Subg. Gaudryceras (Gaudryceras) de Grossouvre, 1894
Gaudryceras (Gaudryceras) alamedense (Smith, 1889)
Gaudryceras (Gaudryceras) aureum (Anderson, 1958)
Gaudryceras (Gaudryceras) cassisianum d'Orbigny, 1850
Gaudryceras (Gaudryceras) delvallense (Anderson, 1958)
Gaudryceras (Gaudryceras) denmanense (Whiteaves, 1903)
Gaudryceras (Gaudryceras) mitis Hauer, 1866
Gaudryceras (Gaudryceras) strictum Kennedy et al., 2007
Gaudryceras (Gaudryceras) texanum (Anderson, 1958)

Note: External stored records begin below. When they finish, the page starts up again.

-- pv_equiv track=rewrite | github.com/ryandavis3/leetcode | eliminate_max_monsters_ii.py | eliminate_max
-- ===== SOURCE A (Python) =====
-- from typing import List
--
-- def eliminate_max(times_to_city: List[int]) -> int:
--     num_monsters = 0
--     while times_to_city:
--         if times_to_city[0] <= 0:
--             return num_monsters
--         elif times_to_city[0] >= len(times_to_city):
--             return num_monsters + len(times_to_city)
--         num_monsters += 1
--         times_to_city = [time_to_city - 1 for time_to_city in times_to_city[1:]]
--     return num_monsters
-- ===== SOURCE B (Python) =====
-- def eliminate_max(times_to_city):
--     # One pass: at step k the front of A's rebuilt list equals times_to_city[k] - k
--     # and the remaining length is n - k.
--     n = len(times_to_city)
--     for k, t in enumerate(times_to_city):
--         if t - k <= 0:
--             return k
--         if t - k >= n - k:
--             return n
--     return n
-- ===== Notes on version B (the rewrite author's own statement) =====
-- stated objective: alternative
-- what changed: Replace the while loop that rebuilds a decremented copy of the tail each iteration with a single index pass using the invariant front-at-step-k = times[k]-k, remaining length = n-k; same measured speed on the random timing family, where A returns early.
import Mathlib
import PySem

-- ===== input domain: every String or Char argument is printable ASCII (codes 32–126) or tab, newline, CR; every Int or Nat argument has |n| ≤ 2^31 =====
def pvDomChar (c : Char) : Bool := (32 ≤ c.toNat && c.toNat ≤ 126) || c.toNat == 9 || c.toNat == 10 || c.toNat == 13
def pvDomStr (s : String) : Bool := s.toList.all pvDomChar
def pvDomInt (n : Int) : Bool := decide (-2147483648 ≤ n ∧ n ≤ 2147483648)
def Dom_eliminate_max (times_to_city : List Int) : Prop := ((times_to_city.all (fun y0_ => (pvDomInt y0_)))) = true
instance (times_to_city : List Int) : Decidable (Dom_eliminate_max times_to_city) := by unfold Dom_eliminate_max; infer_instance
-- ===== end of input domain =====

-- B replaces A's rebuild-the-list loop by one index pass over the original list (invariant: front at step k = times[k]-k).


-- ===== PORT A =====
-- A's while loop: accumulator num_monsters, list rebuilt as decremented tail each round.
def eliminate_max_go (ts : List Int) (num_monsters : Int) : Int :=
  match ts with
  | [] => num_monsters
  | t :: rest =>
    if t ≤ 0 then num_monsters
    else if t ≥ ((t :: rest).length : Int) then num_monsters + ((t :: rest).length : Int)
    else eliminate_max_go (rest.map (fun x => x - 1)) (num_monsters + 1)
termination_by ts.length
decreasing_by simp

def eliminate_max (times_to_city : List Int) : Int :=
  eliminate_max_go times_to_city 0

-- ===== PORT B =====
-- B's single pass: index k walks the original list, comparing t - k against 0 and n - k.
def eliminate_max_alt_go (n : Int) (k : Int) (ts : List Int) : Int :=
  match ts with
  | [] => n
  | t :: rest =>
    if t - k ≤ 0 then k
    else if t - k ≥ n - k then n
    else eliminate_max_alt_go n (k + 1) rest

def eliminate_max_alt (times_to_city : List Int) : Int :=
  eliminate_max_alt_go (times_to_city.length : Int) 0 times_to_city

-- ===== PRECONDITION & SPEC =====
def Spec_eliminate_max (times_to_city : List Int) (out : Int) : Prop := out = eliminate_max_alt times_to_city
instance (times_to_city : List Int) (out : Int) : Decidable (Spec_eliminate_max times_to_city out) := by unfold Spec_eliminate_max; infer_instance

-- ===== CLAIM (what is proved, stated in full; the proofs are below) =====
def Claim_equal_eliminate_max : Prop := ∀ (times_to_city : List Int), Dom_eliminate_max times_to_city → Spec_eliminate_max times_to_city (eliminate_max times_to_city)

-- ===== LEMMAS AND PROOFS =====

-- Invariant: after k rounds, A's rebuilt list is the original suffix shifted down by k.
theorem eliminate_max_go_eq_alt (ts : List Int) (k : Int) :
    eliminate_max_go (ts.map (fun x => x - k)) k = eliminate_max_alt_go (k + (ts.length : Int)) k ts := by
  induction ts generalizing k with
  | nil => simp [eliminate_max_go, eliminate_max_alt_go]
  | cons t rest ih =>
    simp only [List.map_cons, eliminate_max_go, eliminate_max_alt_go, List.length_cons,
      List.length_map]
    push_cast
    by_cases h1 : t - k ≤ 0
    · simp [h1]
    · have h1' : ¬ (t - k ≤ 0) := h1
      simp only [h1', if_false]
      by_cases h2 : t - k ≥ (k + ((rest.length : Int) + 1)) - k
      · rw [if_pos (by omega), if_pos h2]
      · rw [if_neg (by omega), if_neg h2]
        have : (rest.map (fun x => x - k)).map (fun x => x - 1) = rest.map (fun x => x - (k + 1)) := by
          simp only [List.map_map]; apply List.map_congr_left; intro a _; simp; ring
        rw [this, ih (k + 1)]
        congr 1
        ring

-- ===== VERDICT (by name: the statement is the Claim_ definition above) =====
theorem eliminate_max_spec : Claim_equal_eliminate_max := by
  intro ts _
  unfold Spec_eliminate_max eliminate_max eliminate_max_alt
  have h := eliminate_max_go_eq_alt ts 0
  simpa using h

Subg. Gaudryceras (Mesogaudryceras) Spath, 1927
Gaudryceras (Mesogaudryceras) leptonema Sharpe, 1855
Subg. Gaudryceras (Neogaudryceras) Shimizu, 1935
Gaudryceras (Neogaudryceras) pictum Yabe, 1903
Gaudryceras (Neogaudryceras) beantalyense Collignon, 1956
Gaudryceras (Neogaudryceras) denseplicatum Jimbo, 1894
Gaudryceras (Neogaudryceras) kayei Forbes, 1846
Gaudryceras (Neogaudryceras) makarovense Shigeta and Maeda, 2005
Gaudryceras (Neogaudryceras) seymouriense Macellari, 1986
Gaudryceras (Neogaudryceras) stefaninii Venzo, 1936
Gaudryceras (Neogaudryceras) tenuiliratum Yabe, 1903
Gaudryceras (Neogaudryceras) varagurense Kossmat, 1895
Gaudryceras (Neogaudryceras) varagurense patagonicum (Paulcke, 1907)
Gaudryceras (Neogaudryceras) varicostatum van Hoepen, 1921

==Distribution==
Fossils of species within this genus have been found in the Cretaceous sediments of Angola, Antarctica, Australia, Austria, Brazil, Chile, France, Germany, India, Japan, Madagascar, Mexico, New Zealand, Nigeria, Russia, South Africa, Spain and United States.